Only the lines below, from the one with "nibble.append(bit & 1)" through the one with "-- stated objective: simpler", are to be written out, exactly.

» Records shown
++++++++++

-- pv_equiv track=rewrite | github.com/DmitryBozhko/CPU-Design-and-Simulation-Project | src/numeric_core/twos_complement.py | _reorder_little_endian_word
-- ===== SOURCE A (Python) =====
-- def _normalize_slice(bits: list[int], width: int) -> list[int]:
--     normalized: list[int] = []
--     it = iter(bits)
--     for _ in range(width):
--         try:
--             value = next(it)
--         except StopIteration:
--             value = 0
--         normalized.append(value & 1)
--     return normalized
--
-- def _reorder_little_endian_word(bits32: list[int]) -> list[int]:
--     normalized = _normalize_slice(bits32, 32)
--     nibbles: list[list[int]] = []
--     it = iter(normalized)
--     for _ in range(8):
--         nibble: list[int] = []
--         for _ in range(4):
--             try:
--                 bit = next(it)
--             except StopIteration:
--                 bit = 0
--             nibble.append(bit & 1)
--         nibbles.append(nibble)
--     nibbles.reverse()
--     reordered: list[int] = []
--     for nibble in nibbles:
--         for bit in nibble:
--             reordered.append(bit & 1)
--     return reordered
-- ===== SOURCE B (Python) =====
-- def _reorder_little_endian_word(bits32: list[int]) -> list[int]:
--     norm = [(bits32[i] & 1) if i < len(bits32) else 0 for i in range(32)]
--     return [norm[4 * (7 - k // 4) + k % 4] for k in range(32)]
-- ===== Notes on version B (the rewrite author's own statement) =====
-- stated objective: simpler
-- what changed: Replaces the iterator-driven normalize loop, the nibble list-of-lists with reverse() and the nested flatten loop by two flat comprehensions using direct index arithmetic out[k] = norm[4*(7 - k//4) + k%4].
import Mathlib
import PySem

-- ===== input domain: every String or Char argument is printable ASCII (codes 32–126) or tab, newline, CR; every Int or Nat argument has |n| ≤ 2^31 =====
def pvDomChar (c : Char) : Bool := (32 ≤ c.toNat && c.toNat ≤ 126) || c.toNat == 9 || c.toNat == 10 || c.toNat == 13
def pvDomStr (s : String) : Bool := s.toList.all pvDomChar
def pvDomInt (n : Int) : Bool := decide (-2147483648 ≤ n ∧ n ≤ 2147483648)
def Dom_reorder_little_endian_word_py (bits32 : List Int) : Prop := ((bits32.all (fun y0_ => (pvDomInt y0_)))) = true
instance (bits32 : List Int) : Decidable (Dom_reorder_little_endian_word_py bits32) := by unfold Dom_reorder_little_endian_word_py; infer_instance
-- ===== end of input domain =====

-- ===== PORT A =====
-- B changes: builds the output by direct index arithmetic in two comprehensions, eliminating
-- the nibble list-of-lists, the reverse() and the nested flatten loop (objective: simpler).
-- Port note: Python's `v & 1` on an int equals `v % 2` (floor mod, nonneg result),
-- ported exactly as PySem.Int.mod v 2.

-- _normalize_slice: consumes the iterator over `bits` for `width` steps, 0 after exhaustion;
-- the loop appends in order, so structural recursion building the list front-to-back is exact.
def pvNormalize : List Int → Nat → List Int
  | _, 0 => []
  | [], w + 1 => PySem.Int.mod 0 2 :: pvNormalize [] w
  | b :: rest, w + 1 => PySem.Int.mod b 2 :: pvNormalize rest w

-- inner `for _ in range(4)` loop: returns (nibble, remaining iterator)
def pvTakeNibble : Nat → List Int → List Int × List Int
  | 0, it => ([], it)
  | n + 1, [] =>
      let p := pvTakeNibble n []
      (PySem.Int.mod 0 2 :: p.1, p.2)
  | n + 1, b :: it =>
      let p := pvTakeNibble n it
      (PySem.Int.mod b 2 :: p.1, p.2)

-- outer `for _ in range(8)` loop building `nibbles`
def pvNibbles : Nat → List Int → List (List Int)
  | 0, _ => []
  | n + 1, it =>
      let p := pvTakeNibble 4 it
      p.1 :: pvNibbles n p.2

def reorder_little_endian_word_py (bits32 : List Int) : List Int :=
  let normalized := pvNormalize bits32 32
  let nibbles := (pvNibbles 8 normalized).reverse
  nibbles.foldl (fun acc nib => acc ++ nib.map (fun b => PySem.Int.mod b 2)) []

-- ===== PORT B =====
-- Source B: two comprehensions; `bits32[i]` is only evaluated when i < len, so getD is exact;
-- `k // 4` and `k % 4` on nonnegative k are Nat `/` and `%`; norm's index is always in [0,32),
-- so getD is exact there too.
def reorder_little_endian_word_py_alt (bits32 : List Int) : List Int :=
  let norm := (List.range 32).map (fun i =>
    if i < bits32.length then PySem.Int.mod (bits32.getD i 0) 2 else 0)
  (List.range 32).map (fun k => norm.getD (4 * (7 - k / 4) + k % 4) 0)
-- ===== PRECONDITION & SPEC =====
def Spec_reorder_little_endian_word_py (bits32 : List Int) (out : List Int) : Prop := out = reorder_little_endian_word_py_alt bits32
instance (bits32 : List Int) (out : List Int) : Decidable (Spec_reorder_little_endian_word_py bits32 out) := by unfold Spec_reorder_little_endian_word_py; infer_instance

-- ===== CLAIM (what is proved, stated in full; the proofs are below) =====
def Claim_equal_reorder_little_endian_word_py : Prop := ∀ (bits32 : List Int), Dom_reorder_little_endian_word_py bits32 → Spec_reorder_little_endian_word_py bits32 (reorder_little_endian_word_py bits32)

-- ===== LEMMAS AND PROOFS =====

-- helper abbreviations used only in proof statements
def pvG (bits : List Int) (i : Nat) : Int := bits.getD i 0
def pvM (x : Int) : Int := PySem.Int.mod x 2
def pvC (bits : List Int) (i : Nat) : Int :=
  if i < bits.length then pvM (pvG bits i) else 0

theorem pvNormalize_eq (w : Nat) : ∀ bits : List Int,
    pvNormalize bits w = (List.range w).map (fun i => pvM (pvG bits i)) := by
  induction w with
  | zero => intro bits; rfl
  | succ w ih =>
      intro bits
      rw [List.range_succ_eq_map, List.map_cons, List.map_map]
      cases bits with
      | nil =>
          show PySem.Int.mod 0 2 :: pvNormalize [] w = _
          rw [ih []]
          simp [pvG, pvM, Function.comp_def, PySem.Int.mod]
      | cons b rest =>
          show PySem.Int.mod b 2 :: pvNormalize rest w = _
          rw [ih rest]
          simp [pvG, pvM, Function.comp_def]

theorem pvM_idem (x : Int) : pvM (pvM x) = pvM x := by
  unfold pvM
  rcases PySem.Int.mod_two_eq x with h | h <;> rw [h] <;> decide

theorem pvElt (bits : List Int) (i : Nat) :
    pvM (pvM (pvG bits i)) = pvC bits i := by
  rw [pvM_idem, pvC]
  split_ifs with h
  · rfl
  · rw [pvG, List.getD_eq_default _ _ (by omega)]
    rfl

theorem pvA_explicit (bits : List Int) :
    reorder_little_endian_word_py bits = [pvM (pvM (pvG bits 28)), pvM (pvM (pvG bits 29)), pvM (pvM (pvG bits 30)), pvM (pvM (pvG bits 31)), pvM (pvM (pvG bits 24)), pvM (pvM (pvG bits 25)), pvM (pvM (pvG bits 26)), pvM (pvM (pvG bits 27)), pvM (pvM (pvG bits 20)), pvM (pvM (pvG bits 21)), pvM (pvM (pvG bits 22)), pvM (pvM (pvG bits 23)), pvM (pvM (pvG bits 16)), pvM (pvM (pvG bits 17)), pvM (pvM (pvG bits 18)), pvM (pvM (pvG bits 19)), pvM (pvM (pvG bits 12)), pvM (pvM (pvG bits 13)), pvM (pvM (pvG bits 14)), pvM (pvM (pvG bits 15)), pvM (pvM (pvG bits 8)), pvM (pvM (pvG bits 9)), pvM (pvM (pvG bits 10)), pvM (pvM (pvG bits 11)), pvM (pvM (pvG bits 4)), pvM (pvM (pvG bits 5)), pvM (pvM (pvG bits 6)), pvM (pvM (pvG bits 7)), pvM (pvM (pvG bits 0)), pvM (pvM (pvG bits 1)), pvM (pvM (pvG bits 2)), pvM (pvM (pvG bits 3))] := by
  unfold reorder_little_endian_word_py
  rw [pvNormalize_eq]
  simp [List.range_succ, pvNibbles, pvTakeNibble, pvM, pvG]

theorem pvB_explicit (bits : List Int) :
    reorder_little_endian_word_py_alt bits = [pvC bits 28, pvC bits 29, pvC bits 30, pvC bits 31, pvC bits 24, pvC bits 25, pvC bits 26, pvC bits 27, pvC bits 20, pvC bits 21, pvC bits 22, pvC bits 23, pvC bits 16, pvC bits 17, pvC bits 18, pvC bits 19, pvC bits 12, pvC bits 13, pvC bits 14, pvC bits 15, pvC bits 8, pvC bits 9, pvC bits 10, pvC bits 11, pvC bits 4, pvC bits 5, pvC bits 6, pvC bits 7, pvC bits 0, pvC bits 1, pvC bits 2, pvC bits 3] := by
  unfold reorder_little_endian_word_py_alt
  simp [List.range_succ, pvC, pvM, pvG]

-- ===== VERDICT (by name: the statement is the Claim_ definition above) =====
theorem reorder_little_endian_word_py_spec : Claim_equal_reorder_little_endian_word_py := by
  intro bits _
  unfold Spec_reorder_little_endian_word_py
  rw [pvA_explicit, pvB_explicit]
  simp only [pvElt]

++++++++++

» Output for this exercise
--             nibble.append(bit & 1)
--         nibbles.append(nibble)
--     nibbles.reverse()
--     reordered: list[int] = []
--     for nibble in nibbles:
--         for bit in nibble:
--             reordered.append(bit & 1)
--     return reordered
-- ===== SOURCE B (Python) =====
-- def _reorder_little_endian_word(bits32: list[int]) -> list[int]:
--     norm = [(bits32[i] & 1) if i < len(bits32) else 0 for i in range(32)]
--     return [norm[4 * (7 - k // 4) + k % 4] for k in range(32)]
-- ===== Notes on version B (the rewrite author's own statement) =====
-- stated objective: simpler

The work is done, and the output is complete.